(WHAT THE EXERCISE ASKS) Go over the records and count each line that has the string "pvDomChar". Give the number and nothing else.

Saved data entries:
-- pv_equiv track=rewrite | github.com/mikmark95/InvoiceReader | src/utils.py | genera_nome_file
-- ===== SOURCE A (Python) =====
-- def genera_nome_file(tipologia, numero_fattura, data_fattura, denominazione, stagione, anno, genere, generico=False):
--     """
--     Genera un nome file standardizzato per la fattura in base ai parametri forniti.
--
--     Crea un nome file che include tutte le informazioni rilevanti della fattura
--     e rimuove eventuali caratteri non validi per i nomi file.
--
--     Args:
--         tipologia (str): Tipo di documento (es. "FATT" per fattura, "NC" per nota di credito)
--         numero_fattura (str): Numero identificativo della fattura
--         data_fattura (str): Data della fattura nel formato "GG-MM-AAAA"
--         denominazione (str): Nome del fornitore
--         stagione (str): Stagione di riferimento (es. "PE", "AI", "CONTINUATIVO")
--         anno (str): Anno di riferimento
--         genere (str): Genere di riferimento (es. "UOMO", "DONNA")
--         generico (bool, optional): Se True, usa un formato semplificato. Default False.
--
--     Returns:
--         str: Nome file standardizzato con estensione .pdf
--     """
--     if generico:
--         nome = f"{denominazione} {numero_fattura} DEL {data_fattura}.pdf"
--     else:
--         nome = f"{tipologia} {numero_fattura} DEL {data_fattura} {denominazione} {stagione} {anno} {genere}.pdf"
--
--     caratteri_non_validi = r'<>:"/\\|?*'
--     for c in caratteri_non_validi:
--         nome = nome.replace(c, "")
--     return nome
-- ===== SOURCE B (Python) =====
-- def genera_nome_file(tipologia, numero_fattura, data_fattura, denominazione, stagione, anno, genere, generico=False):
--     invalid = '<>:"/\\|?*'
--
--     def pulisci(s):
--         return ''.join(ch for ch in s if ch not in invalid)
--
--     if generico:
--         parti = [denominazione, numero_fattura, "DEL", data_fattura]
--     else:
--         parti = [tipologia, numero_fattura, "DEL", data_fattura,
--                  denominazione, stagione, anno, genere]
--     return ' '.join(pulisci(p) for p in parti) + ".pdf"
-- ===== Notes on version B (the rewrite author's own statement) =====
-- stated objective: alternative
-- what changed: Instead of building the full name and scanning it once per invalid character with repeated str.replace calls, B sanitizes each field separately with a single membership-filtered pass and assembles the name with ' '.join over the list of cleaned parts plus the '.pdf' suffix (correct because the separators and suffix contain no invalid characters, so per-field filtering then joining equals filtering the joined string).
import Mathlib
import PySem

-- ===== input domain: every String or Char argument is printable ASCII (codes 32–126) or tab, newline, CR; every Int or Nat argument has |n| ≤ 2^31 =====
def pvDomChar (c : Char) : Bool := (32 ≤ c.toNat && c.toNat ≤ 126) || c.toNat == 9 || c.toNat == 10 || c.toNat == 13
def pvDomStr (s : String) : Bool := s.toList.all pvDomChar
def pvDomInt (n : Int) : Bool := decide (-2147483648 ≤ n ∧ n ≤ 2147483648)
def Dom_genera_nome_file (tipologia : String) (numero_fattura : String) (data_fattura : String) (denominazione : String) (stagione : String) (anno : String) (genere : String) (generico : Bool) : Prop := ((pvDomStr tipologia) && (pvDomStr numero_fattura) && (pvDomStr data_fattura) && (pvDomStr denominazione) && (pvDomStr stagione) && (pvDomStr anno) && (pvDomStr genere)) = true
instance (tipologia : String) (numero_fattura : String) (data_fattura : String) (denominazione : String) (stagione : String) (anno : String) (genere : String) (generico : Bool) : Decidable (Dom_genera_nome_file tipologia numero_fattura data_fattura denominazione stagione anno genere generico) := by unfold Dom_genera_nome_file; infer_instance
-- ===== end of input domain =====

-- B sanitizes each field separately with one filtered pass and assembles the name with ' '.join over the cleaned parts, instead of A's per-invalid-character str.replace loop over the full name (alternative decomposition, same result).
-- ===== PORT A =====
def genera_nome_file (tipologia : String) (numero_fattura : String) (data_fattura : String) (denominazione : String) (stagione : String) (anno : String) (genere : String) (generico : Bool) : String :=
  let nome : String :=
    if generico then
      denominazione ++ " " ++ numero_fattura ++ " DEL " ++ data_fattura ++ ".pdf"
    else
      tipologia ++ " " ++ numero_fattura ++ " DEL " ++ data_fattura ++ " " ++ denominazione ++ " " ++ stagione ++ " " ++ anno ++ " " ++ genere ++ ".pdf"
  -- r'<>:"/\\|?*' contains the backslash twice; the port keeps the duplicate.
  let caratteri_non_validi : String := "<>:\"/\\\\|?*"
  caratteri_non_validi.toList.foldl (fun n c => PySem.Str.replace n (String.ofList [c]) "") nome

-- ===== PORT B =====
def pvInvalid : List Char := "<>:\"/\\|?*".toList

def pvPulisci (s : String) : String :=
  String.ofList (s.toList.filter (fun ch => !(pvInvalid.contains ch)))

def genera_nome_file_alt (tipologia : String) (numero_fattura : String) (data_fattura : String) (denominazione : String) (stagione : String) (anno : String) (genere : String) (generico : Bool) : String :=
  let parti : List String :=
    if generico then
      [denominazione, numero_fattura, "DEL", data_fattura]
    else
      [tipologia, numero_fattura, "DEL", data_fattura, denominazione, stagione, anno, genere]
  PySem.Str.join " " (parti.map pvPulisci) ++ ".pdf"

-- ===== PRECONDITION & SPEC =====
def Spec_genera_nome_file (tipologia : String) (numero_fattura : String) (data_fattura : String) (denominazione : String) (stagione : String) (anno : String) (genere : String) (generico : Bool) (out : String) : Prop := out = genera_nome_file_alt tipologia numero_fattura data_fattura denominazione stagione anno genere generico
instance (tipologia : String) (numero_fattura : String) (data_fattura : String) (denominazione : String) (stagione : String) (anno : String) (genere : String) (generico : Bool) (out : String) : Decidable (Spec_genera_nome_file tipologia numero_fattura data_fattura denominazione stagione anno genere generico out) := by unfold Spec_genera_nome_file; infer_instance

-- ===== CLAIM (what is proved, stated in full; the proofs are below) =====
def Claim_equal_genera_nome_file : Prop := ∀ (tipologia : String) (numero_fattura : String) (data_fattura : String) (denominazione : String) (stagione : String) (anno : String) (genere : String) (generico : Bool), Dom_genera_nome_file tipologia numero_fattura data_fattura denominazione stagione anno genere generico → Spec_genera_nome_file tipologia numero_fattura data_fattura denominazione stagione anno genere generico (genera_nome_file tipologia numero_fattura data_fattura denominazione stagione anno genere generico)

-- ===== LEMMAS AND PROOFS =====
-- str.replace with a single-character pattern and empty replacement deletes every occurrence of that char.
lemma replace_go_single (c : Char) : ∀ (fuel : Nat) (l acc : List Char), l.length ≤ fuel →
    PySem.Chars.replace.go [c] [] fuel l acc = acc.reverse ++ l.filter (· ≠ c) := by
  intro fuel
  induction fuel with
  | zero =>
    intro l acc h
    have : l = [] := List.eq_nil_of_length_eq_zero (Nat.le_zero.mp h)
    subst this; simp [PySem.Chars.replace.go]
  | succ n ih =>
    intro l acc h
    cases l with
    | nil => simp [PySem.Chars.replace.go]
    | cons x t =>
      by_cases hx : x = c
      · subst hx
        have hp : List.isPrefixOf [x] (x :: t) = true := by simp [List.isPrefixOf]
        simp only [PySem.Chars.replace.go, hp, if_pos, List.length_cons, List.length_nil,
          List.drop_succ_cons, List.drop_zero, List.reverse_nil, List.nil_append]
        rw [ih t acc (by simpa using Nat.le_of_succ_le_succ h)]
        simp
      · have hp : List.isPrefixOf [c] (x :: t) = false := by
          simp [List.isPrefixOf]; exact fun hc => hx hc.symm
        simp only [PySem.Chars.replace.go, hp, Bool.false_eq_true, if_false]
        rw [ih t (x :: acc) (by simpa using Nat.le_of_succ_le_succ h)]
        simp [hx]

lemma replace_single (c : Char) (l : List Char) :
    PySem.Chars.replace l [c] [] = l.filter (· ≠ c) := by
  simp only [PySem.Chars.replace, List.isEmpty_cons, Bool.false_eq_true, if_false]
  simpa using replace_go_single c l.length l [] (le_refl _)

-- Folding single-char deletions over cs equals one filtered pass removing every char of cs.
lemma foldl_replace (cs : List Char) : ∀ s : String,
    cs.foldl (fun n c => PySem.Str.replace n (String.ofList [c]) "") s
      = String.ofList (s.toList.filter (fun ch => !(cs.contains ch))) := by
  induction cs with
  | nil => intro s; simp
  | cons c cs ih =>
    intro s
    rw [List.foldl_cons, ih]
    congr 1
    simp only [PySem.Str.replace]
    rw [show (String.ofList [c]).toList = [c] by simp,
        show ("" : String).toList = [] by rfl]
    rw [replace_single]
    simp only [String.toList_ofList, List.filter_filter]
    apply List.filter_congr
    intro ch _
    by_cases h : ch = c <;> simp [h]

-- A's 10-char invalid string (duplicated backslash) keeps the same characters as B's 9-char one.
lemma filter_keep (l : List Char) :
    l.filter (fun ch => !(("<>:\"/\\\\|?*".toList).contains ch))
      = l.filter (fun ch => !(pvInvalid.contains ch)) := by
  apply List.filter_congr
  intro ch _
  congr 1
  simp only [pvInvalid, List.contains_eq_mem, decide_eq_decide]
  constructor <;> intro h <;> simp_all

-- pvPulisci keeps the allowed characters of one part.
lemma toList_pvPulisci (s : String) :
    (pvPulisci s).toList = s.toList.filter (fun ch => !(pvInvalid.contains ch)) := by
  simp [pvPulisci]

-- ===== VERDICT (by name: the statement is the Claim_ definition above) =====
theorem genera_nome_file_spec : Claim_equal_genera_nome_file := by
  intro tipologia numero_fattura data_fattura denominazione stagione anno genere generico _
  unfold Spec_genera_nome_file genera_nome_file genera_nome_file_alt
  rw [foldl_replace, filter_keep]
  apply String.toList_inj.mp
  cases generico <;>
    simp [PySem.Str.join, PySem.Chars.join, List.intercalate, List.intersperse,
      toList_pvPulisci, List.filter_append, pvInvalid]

(EXERCISE RESPONSE) 2